Some commands output one or more spaces, others do not.
1. \(\) and \{\} must be added before the () symbol and before the {} brackets in an expression.
grep "^\(.*\):.*\1$" /etc/passwd
2. Regular expressions start at the top of the string by default, but if the anchor is at the end of the line, then the regular expression will start at the end.
1. Start searching from the end
2. Start searching from the head
3. Examples of groupings
The first subgroup matches to the string is 7, the last [0-9]*\1 means that it matches to the end of 7 and 7 can contain any number of digits in front of it.
Difference between basic and extended regular
1. Basic Regular Syntax Parentheses and curly braces need to be preceded by the \ symbol for escaping.
grep -w "[0-9]\{2,3\}" /etc/passwd
2. Extended Regular Do not precede parentheses and curly braces with an escape character.

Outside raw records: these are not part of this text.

-- pv_equiv track=rewrite | github.com/Ch3m1stryK1ng/sourceagent | sourceagent/pipeline/verdict_calibration.py | _strongest_check_strength
-- ===== SOURCE A (Python) =====
-- from typing import Any, Dict, Iterable, List, Mapping, Optional, Sequence, Tuple
--
-- def _strongest_check_strength(checks: Sequence[Mapping[str, Any]]) -> str:
--     order = {"effective": 3, "weak": 2, "absent": 1, "unknown": 0}
--     best = "unknown"
--     best_rank = -1
--     for row in checks:
--         cur = str(row.get("strength", "unknown") or "unknown")
--         rank = order.get(cur, 0)
--         if rank > best_rank:
--             best_rank = rank
--             best = cur
--     return best
-- ===== SOURCE B (Python) =====
-- def _strongest_check_strength(checks):
--     labels = [str(row.get("strength", "unknown") or "unknown") for row in checks]
--     present = set(labels)
--     for name in ("effective", "weak", "absent"):
--         if name in present:
--             return name
--     return labels[0] if labels else "unknown"
-- ===== Notes on version B (the rewrite author's own statement) =====
-- stated objective: idiomatic
-- what changed: Replaces the running best/best_rank scan with a presence set over the normalized labels and a lookup along the fixed priority tuple, falling back to the first label (or 'unknown' for empty input).
import Mathlib
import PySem

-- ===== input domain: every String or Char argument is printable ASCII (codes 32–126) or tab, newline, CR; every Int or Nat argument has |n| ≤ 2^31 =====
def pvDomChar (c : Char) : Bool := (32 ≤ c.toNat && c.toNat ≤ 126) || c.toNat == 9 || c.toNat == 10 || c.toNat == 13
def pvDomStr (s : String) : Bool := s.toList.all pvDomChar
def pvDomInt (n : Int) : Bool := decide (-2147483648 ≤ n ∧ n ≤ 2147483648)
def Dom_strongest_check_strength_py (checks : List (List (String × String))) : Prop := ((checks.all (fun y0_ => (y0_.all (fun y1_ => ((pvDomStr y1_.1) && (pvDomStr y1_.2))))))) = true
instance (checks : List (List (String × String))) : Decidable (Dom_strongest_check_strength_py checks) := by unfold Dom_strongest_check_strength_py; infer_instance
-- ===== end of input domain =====

-- B is an idiomatic re-implementation: a presence set over the normalized labels is probed
-- along the fixed priority tuple, with a first-label/'unknown' fallback, instead of A's
-- running best/best_rank scan. Same cost; the return values are proved equal.

-- ===== PORT A =====
-- str(row.get("strength", "unknown") or "unknown")  (the values are strings, so str() is
-- the identity and 'or' replaces exactly the empty string); shared by both ports because
-- both Python versions contain this same row expression.
def pvNormLabel (row : List (String × String)) : String :=
  let v := (PySem.Dict.mk row).getD "strength" "unknown"
  if v = "" then "unknown" else v

def strongest_check_strength_py (checks : List (List (String × String))) : String :=
  let order : PySem.Dict String Int :=
    PySem.Dict.mk [("effective", 3), ("weak", 2), ("absent", 1), ("unknown", 0)]
  (checks.foldl (fun s row =>
      let cur := pvNormLabel row
      let rank := order.getD cur 0
      if rank > s.2 then (cur, rank) else s)
    ("unknown", -1)).1

-- ===== PORT B =====
def strongest_check_strength_py_alt (checks : List (List (String × String))) : String :=
  let labels := checks.map pvNormLabel
  let present : PySem.Set String := PySem.Set.ofList labels
  match ["effective", "weak", "absent"].find? (fun name => PySem.Set.contains present name) with
  | some name => name
  | none => match labels with
            | [] => "unknown"
            | l :: _ => l

-- ===== PRECONDITION & SPEC =====
def Spec_strongest_check_strength_py (checks : List (List (String × String))) (out : String) : Prop := out = strongest_check_strength_py_alt checks
instance (checks : List (List (String × String))) (out : String) : Decidable (Spec_strongest_check_strength_py checks out) := by unfold Spec_strongest_check_strength_py; infer_instance

-- ===== CLAIM (what is proved, stated in full; the proofs are below) =====
def Claim_equal_strongest_check_strength_py : Prop := ∀ (checks : List (List (String × String))), Dom_strongest_check_strength_py checks → Spec_strongest_check_strength_py checks (strongest_check_strength_py checks)

-- ===== LEMMAS AND PROOFS =====

/-- The rank A's `order` dict assigns to a normalized label. -/
def pvRank (l : String) : Int :=
  if l = "effective" then 3 else if l = "weak" then 2 else if l = "absent" then 1 else 0

/-- A's loop body, expressed over the normalized label. -/
def pvStep (s : String × Int) (l : String) : String × Int :=
  if pvRank l > s.2 then (l, pvRank l) else s

theorem pvRank_eq (l : String) :
    (PySem.Dict.mk [("effective", (3:Int)), ("weak", 2), ("absent", 1), ("unknown", 0)]).getD l 0
      = pvRank l := by
  by_cases h1 : l = "effective" <;> by_cases h2 : l = "weak" <;>
    by_cases h3 : l = "absent" <;> by_cases h4 : l = "unknown"
  all_goals first
    | (subst_vars; simp_all [PySem.Dict.getD, PySem.Dict.get?_mk_cons, pvRank]; done)
    | (simp [PySem.Dict.getD, PySem.Dict.get?_mk_cons, PySem.Dict.get?, pvRank,
        Ne.symm h1, Ne.symm h2, Ne.symm h3, Ne.symm h4, h1, h2, h3])

set_option maxHeartbeats 1000000 in
/-- Characterization of A's fold from an arbitrary state. -/
theorem pvFold_char (ls : List String) (b : String) (r : Int) :
    (ls.foldl pvStep (b, r)).1 =
      if "effective" ∈ ls ∧ r < 3 then "effective"
      else if "weak" ∈ ls ∧ r < 2 then "weak"
      else if "absent" ∈ ls ∧ r < 1 then "absent"
      else match ls with
           | [] => b
           | l :: _ => if r < 0 then l else b := by
  induction ls generalizing b r with
  | nil => simp
  | cons l ls ih =>
    simp only [List.foldl_cons, List.mem_cons]
    by_cases h1 : l = "effective" <;> by_cases h2 : l = "weak" <;>
      by_cases h3 : l = "absent"
    all_goals (try (exfalso; simp_all; done))
    all_goals (simp only [pvStep, pvRank, h1, h2, h3])
    all_goals (norm_num)
    all_goals (split_ifs with hr <;> rw [ih] <;> clear ih <;> cases ls <;>
      split_ifs <;> simp_all <;> omega)

-- ===== VERDICT (by name: the statement is the Claim_ definition above) =====
set_option maxHeartbeats 1000000 in
theorem strongest_check_strength_py_spec : Claim_equal_strongest_check_strength_py := by
  intro checks _
  unfold Spec_strongest_check_strength_py strongest_check_strength_py strongest_check_strength_py_alt
  have hfold : (checks.foldl (fun s row =>
      let cur := pvNormLabel row
      let rank := (PySem.Dict.mk [("effective", (3:Int)), ("weak", 2), ("absent", 1), ("unknown", 0)]).getD cur 0
      if rank > s.2 then (cur, rank) else s) ("unknown", -1))
      = ((checks.map pvNormLabel).foldl pvStep ("unknown", -1)) := by
    rw [List.foldl_map]
    congr 1
    funext s l
    simp [pvStep, pvRank_eq]
  simp only [hfold]
  rw [pvFold_char]
  by_cases hE : "effective" ∈ checks.map pvNormLabel <;>
  by_cases hW : "weak" ∈ checks.map pvNormLabel <;>
  by_cases hA : "absent" ∈ checks.map pvNormLabel <;>
    simp only [List.find?, PySem.Set.contains] <;>
    simp [PySem.Set.mem_ofList, hE, hW, hA]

grep -Ew "[0-9]{2,3}" /etc/passwd
egrep -w "[0-9]{2,3}" /etc/passwd
To this regular expression: filter S3 on the _$folder $ end of the placeholder file on the article is introduced to this, more related to regular expression filter placeholder file content, please search for my previous posts or continue to browse the following related articles I hope that you will support me more in the future!